- Born: Margaret C. Howe 1942 (age 83–84) Saint Thomas, U.S. Virgin Islands
- Occupation: Naturalist
- Known for: Living with and attempting to teach Peter (a bottlenose dolphin) to speak in the 1960s, as part of a John C. Lilly project
- Children: 3

= Margaret Howe Lovatt =

American animal behavior scientist

Margaret Howe Lovatt (born 1942) is an American former volunteer naturalist from Saint Thomas, U.S. Virgin Islands. In the 1960s, she took part in a NASA-funded research project in which she attempted to teach a dolphin named Peter to understand and mimic human speech. As a child, she was inspired by a book called Miss Kelly, a story about a cat who communicated with humans. This inspired her to research teaching animals to speak human language.

== Dolphinarium ==
When she was in her early 20s, Lovatt lived on the Caribbean island of St. Thomas, where there was a laboratory to research dolphins. The director of the laboratory, Gregory Bateson, allowed her to observe dolphin behavior, and was impressed by her enthusiasm and diligence as an observer despite her lack of scientific training. While volunteering at the laboratory, she met John C. Lilly, a neuroscientist with the California Institute of Technology. He was building a research laboratory with funding from NASA and the United States Navy with the goal of speaking to extraterrestrial life forms. In order to simulate this situation, he built a "Dolphinarium", a dolphin-house flooded with water, on Saint Thomas. There Lilly accommodated three dolphins, two females named Sissy and Pamela and one younger male bottlenose dolphin named Peter. All of them were taken from Marine Studios and had been co-starring in the television show Flipper. In 1964, the "Dolphinarium" was fully functional, and as Lilly was often traveling, he assigned Lovatt to train the dolphins.

The goal of the "Dolphinarium" experiment was to teach dolphins human language. Over a period of two years, Lilly and Lovatt, both with very different approaches, tried to prove that human language could be mimicked by dolphins. Lovatt reasoned that if she lived with the dolphins and made human-like sounds, similar to how a mother teaches her child to speak, they would have more success. She tried speaking slowly and changing the pitch of her tone to help Peter pronounce the words that she wanted him to learn. Lovatt and the pubescent male dolphin Peter spent all their time together in the isolated "Dolphinarium" where she documented Peter's progress with her twice-daily lessons and encouragement to say the words "Hello Margaret". According to Lovatt, the "m" sound was extremely difficult for Peter to pronounce without making bubbles in the water.
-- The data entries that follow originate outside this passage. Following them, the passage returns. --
-- pv_equiv track=rewrite | github.com/limit5/OmniSight-Productizer | backend/ios_scaffolder.py | _looks_like_bundle_id
-- ===== SOURCE A (Python) =====
-- def _looks_like_bundle_id(bundle_id: str) -> bool:
--     parts = bundle_id.split(".")
--     if len(parts) < 2:
--         return False
--     for part in parts:
--         if not part:
--             return False
--         if not all(c.isalnum() or c in ("-", "_") for c in part):
--             return False
--     return True
-- ===== SOURCE B (Python) =====
-- def _looks_like_bundle_id(bundle_id: str) -> bool:
--     seg_empty = True
--     saw_dot = False
--     for c in bundle_id:
--         if c == ".":
--             if seg_empty:
--                 return False
--             seg_empty = True
--             saw_dot = True
--         else:
--             if not (c.isalnum() or c in ("-", "_")):
--                 return False
--             seg_empty = False
--     return saw_dot and not seg_empty
-- ===== Notes on version B (the rewrite author's own statement) =====
-- stated objective: faster
-- what changed: Replaces split('.') plus a per-part validation loop by a single character scan maintaining a 'current segment empty' flag and a 'saw a dot' flag, so no intermediate list of parts is built.
import Mathlib
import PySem

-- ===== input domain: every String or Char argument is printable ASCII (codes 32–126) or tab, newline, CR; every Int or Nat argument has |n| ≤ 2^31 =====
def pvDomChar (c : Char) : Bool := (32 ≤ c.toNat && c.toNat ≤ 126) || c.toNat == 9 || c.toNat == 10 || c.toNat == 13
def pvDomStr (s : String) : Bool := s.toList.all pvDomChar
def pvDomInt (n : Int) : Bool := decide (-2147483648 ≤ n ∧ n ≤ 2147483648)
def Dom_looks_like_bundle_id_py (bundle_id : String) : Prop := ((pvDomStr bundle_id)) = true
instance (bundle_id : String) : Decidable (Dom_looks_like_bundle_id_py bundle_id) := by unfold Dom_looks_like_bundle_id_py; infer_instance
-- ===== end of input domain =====

-- B replaces split('.')-then-validate-each-part by a single scan with segment-state flags (same result, no parts list).


-- ===== PORT A =====
-- c.isalnum() or c in ("-", "_")
def pvValidChar (c : Char) : Bool := PySem.Chars.isalnum c || c == '-' || c == '_'

-- the 'for part in parts' loop with its two early returns
def pvCheckParts : List (List Char) → Bool
  | [] => true
  | p :: ps =>
    if p.isEmpty then false
    else if !(p.all pvValidChar) then false
    else pvCheckParts ps

def looks_like_bundle_id_py (bundle_id : String) : Bool :=
  let parts := PySem.Chars.splitOn bundle_id.toList ['.']
  if parts.length < 2 then false
  else pvCheckParts parts

-- ===== PORT B =====
-- the single scan of Source B: seg_empty / saw_dot flags, early returns
def pvAltLoop : List Char → Bool → Bool → Bool
  | [], segEmpty, sawDot => sawDot && !segEmpty
  | c :: t, segEmpty, sawDot =>
    if c = '.' then
      if segEmpty then false else pvAltLoop t true true
    else
      if !(PySem.Chars.isalnum c || c == '-' || c == '_') then false
      else pvAltLoop t false sawDot

def looks_like_bundle_id_py_alt (bundle_id : String) : Bool :=
  pvAltLoop bundle_id.toList true false

-- ===== PRECONDITION & SPEC =====
def Spec_looks_like_bundle_id_py (bundle_id : String) (out : Bool) : Prop := out = looks_like_bundle_id_py_alt bundle_id
instance (bundle_id : String) (out : Bool) : Decidable (Spec_looks_like_bundle_id_py bundle_id out) := by unfold Spec_looks_like_bundle_id_py; infer_instance

-- ===== CLAIM (what is proved, stated in full; the proofs are below) =====
def Claim_equal_looks_like_bundle_id_py : Prop := ∀ (bundle_id : String), Dom_looks_like_bundle_id_py bundle_id → Spec_looks_like_bundle_id_py bundle_id (looks_like_bundle_id_py bundle_id)

-- ===== LEMMAS AND PROOFS =====

-- reference split-on-'.' as a plain structural recursion
def pvSplitDot : List Char → List (List Char)
  | [] => [[]]
  | c :: t => if c = '.' then [] :: pvSplitDot t else (pvSplitDot t).modifyHead (c :: ·)

theorem pvSplitDot_ne_nil (cs : List Char) : pvSplitDot cs ≠ [] := by
  induction cs with
  | nil => simp [pvSplitDot]
  | cons c t ih =>
    simp only [pvSplitDot]
    split
    · simp
    · cases h : pvSplitDot t with
      | nil => exact absurd h ih
      | cons p ps => simp

theorem pv_go_spec (fuel : Nat) : ∀ (cs cur : List Char) (acc : List (List Char)),
    cs.length ≤ fuel →
    PySem.Chars.splitOn.go ['.'] fuel cs cur acc
      = acc.reverse ++ (pvSplitDot cs).modifyHead (cur.reverse ++ ·) := by
  induction fuel with
  | zero =>
    intro cs cur acc h
    have : cs = [] := List.eq_nil_of_length_eq_zero (Nat.le_zero.mp h)
    subst this
    simp [PySem.Chars.splitOn.go, pvSplitDot]
  | succ fuel ih =>
    intro cs cur acc h
    cases cs with
    | nil => simp [PySem.Chars.splitOn.go, pvSplitDot]
    | cons c rest =>
      simp only [PySem.Chars.splitOn.go, List.isPrefixOf]
      by_cases hc : c = '.'
      · subst hc
        simp only [beq_self_eq_true, Bool.true_and, if_pos]
        rw [show List.drop ['.'].length ('.' :: rest) = rest from rfl]
        rw [ih rest [] (List.reverse cur :: acc) (by simpa using Nat.le_of_succ_le_succ h)]
        simp [pvSplitDot]
        cases hs : pvSplitDot rest with
        | nil => exact absurd hs (pvSplitDot_ne_nil rest)
        | cons p ps => simp
      · rw [if_neg (by simp [beq_iff_eq, Ne.symm hc])]
        rw [ih rest (c :: cur) acc (by simpa using Nat.le_of_succ_le_succ h)]
        simp only [pvSplitDot, if_neg hc]
        cases hs : pvSplitDot rest with
        | nil => exact absurd hs (pvSplitDot_ne_nil rest)
        | cons p ps => simp

theorem pv_splitOn_eq (cs : List Char) :
    PySem.Chars.splitOn cs ['.'] = pvSplitDot cs := by
  unfold PySem.Chars.splitOn
  rw [pv_go_spec (cs.length + 1) cs [] [] (Nat.le_succ _)]
  simp
  cases hs : pvSplitDot cs with
  | nil => exact absurd hs (pvSplitDot_ne_nil cs)
  | cons p ps => simp

def pvOkPart (p : List Char) : Bool := !p.isEmpty && p.all pvValidChar

-- invariant of B's scan expressed over the split parts
def pvG : Bool → Bool → List (List Char) → Bool
  | e, d, [] => d && !e
  | e, d, [p] => p.all pvValidChar && (d && !(e && p.isEmpty))
  | e, _, p :: q :: ps => p.all pvValidChar && !(e && p.isEmpty) && pvG true true (q :: ps)

theorem pvAltLoop_eq_pvG (cs : List Char) : ∀ e d,
    pvAltLoop cs e d = pvG e d (pvSplitDot cs) := by
  induction cs with
  | nil => intro e d; cases d <;> cases e <;> simp [pvAltLoop, pvSplitDot, pvG]
  | cons c t ih =>
    intro e d
    by_cases hc : c = '.'
    · subst hc
      simp only [pvAltLoop, pvSplitDot, reduceIte]
      cases hs : pvSplitDot t with
      | nil => exact absurd hs (pvSplitDot_ne_nil t)
      | cons p ps =>
        rw [show pvG e d ([] :: p :: ps) = (!e && pvG true true (p :: ps)) by
          simp [pvG]]
        cases e with
        | true => simp
        | false => simp [ih, hs]
    · simp only [pvAltLoop, pvSplitDot, if_neg hc]
      cases hs : pvSplitDot t with
      | nil => exact absurd hs (pvSplitDot_ne_nil t)
      | cons p ps =>
        rw [ih, hs]
        simp only [List.modifyHead]
        by_cases hv : (PySem.Chars.isalnum c || c == '-' || c == '_') = true
        · cases ps with
          | nil =>
            cases d <;> cases e <;> cases hp : p.all pvValidChar <;>
              simp [pvG, hv, pvValidChar, hp]
          | cons q ps' =>
            cases hp : p.all pvValidChar <;> simp [pvG, hv, pvValidChar, hp]
        · have hv' : pvValidChar c = false := by
            simpa [pvValidChar] using hv
          cases ps with
          | nil => simp [pvG, hv, hv']
          | cons q ps' => simp [pvG, hv, hv']

theorem pvG_true_true (p : List Char) (ps : List (List Char)) :
    pvG true true (p :: ps) = (p :: ps).all pvOkPart := by
  induction ps generalizing p with
  | nil => simp [pvG, pvOkPart]; cases hp : p.all pvValidChar <;> cases he : p.isEmpty <;> simp
  | cons q ps' ih =>
    simp only [pvG, List.all_cons, ih q, pvOkPart]
    cases hp : p.all pvValidChar <;> cases he : p.isEmpty <;> simp

theorem pvCheckParts_eq_all (parts : List (List Char)) :
    pvCheckParts parts = parts.all pvOkPart := by
  induction parts with
  | nil => simp [pvCheckParts]
  | cons p ps ih =>
    simp only [pvCheckParts, List.all_cons, pvOkPart, ih]
    cases he : p.isEmpty <;> cases hp : p.all pvValidChar <;> simp

-- ===== VERDICT (by name: the statement is the Claim_ definition above) =====
theorem looks_like_bundle_id_py_spec : Claim_equal_looks_like_bundle_id_py := by
  intro s _
  unfold Spec_looks_like_bundle_id_py looks_like_bundle_id_py looks_like_bundle_id_py_alt
  rw [pv_splitOn_eq, pvAltLoop_eq_pvG]
  simp only []
  rw [pvCheckParts_eq_all]
  cases hs : pvSplitDot s.toList with
  | nil => exact absurd hs (pvSplitDot_ne_nil s.toList)
  | cons p ps =>
    cases ps with
    | nil => simp [pvG]
    | cons q ps' =>
      have := pvG_true_true q ps'
      simp only [pvG, List.all_cons, pvOkPart, this, List.length_cons]
      have hlen : ¬ (ps'.length + 1 + 1 < 2) := by omega
      rw [if_neg hlen]
      cases hp : p.all pvValidChar <;> cases he : p.isEmpty <;> simp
Lovatt's experiments, and her relationship with Peter the dolphin, were documented in Christopher Riley's documentary The Girl Who Talked to Dolphins.

== Complications ==
Peter, being an adolescent dolphin, frequently had sexual urges which disrupted his lessons, and taking Peter to a downstairs pool with two female dolphins proved to be a logistical issue for Lovatt. Eventually, Lovatt relieved Peter's urges herself, stating "It wasn't sexual on my part. Sensuous perhaps. It seemed to me that it made the bond closer. Not because of the sexual activity, but because of the lack of having to keep breaking. And that's really all it was. I was there to get to know Peter. That was part of Peter ... It would just become part of what was going on, like an itch, just get rid of that scratch and we would be done and move on."

An article titled "Interspecies Sex: Humans and Dolphins" appeared in the magazine Hustler that dramatized the situation and reflected badly on their research.

Other problems arose surrounding the project. In addition to Lovatt's animal communication research, Lilly had been funded to research the effects of the drug LSD. Lilly had been testing the effects of the drug on subject dolphins, with no results. Since neither his communication experiments nor his LSD research were proving fruitful, Lilly's Dolphinarium eventually lost all funding. Due to the lack of funding, the dolphins were moved to a different facility in a repurposed bank building in Miami.

In smaller tanks, and since the building lacked sunlight and space, Peter quickly deteriorated and eventually "committed suicide", in John Lilly's words. Dolphin activist Ric O'Barry explains, "Dolphins are not automatic air-breathers like we [humans] are... Every breath is a conscious effort. If life becomes too unbearable, the dolphins just take a breath and they sink to the bottom. They don't take the next breath."

== Personal life ==
Lovatt stayed on the island and married a photographer who had photographed their research. They later moved back into the Dolphinarium and converted it into a family home. Together they had three daughters.

==In popular culture==
The story was parodied in the Saturday Night Live sketch "The Dolphin Who Learned to Speak".
The story is also mentioned in the Rick and Morty episode "Final DeSmithation".

Margaret Howe Lovatt was portrayed by Shiri Appleby in the "Drugs" episode of the TV series Drunk History, with an inebriated Duncan Trussell telling the story.

In Last Week Tonight with John Oliver, Lovatt's involvement with Peter was mentioned during a story on Iran's so-called 'possession' of kamikaze dolphins.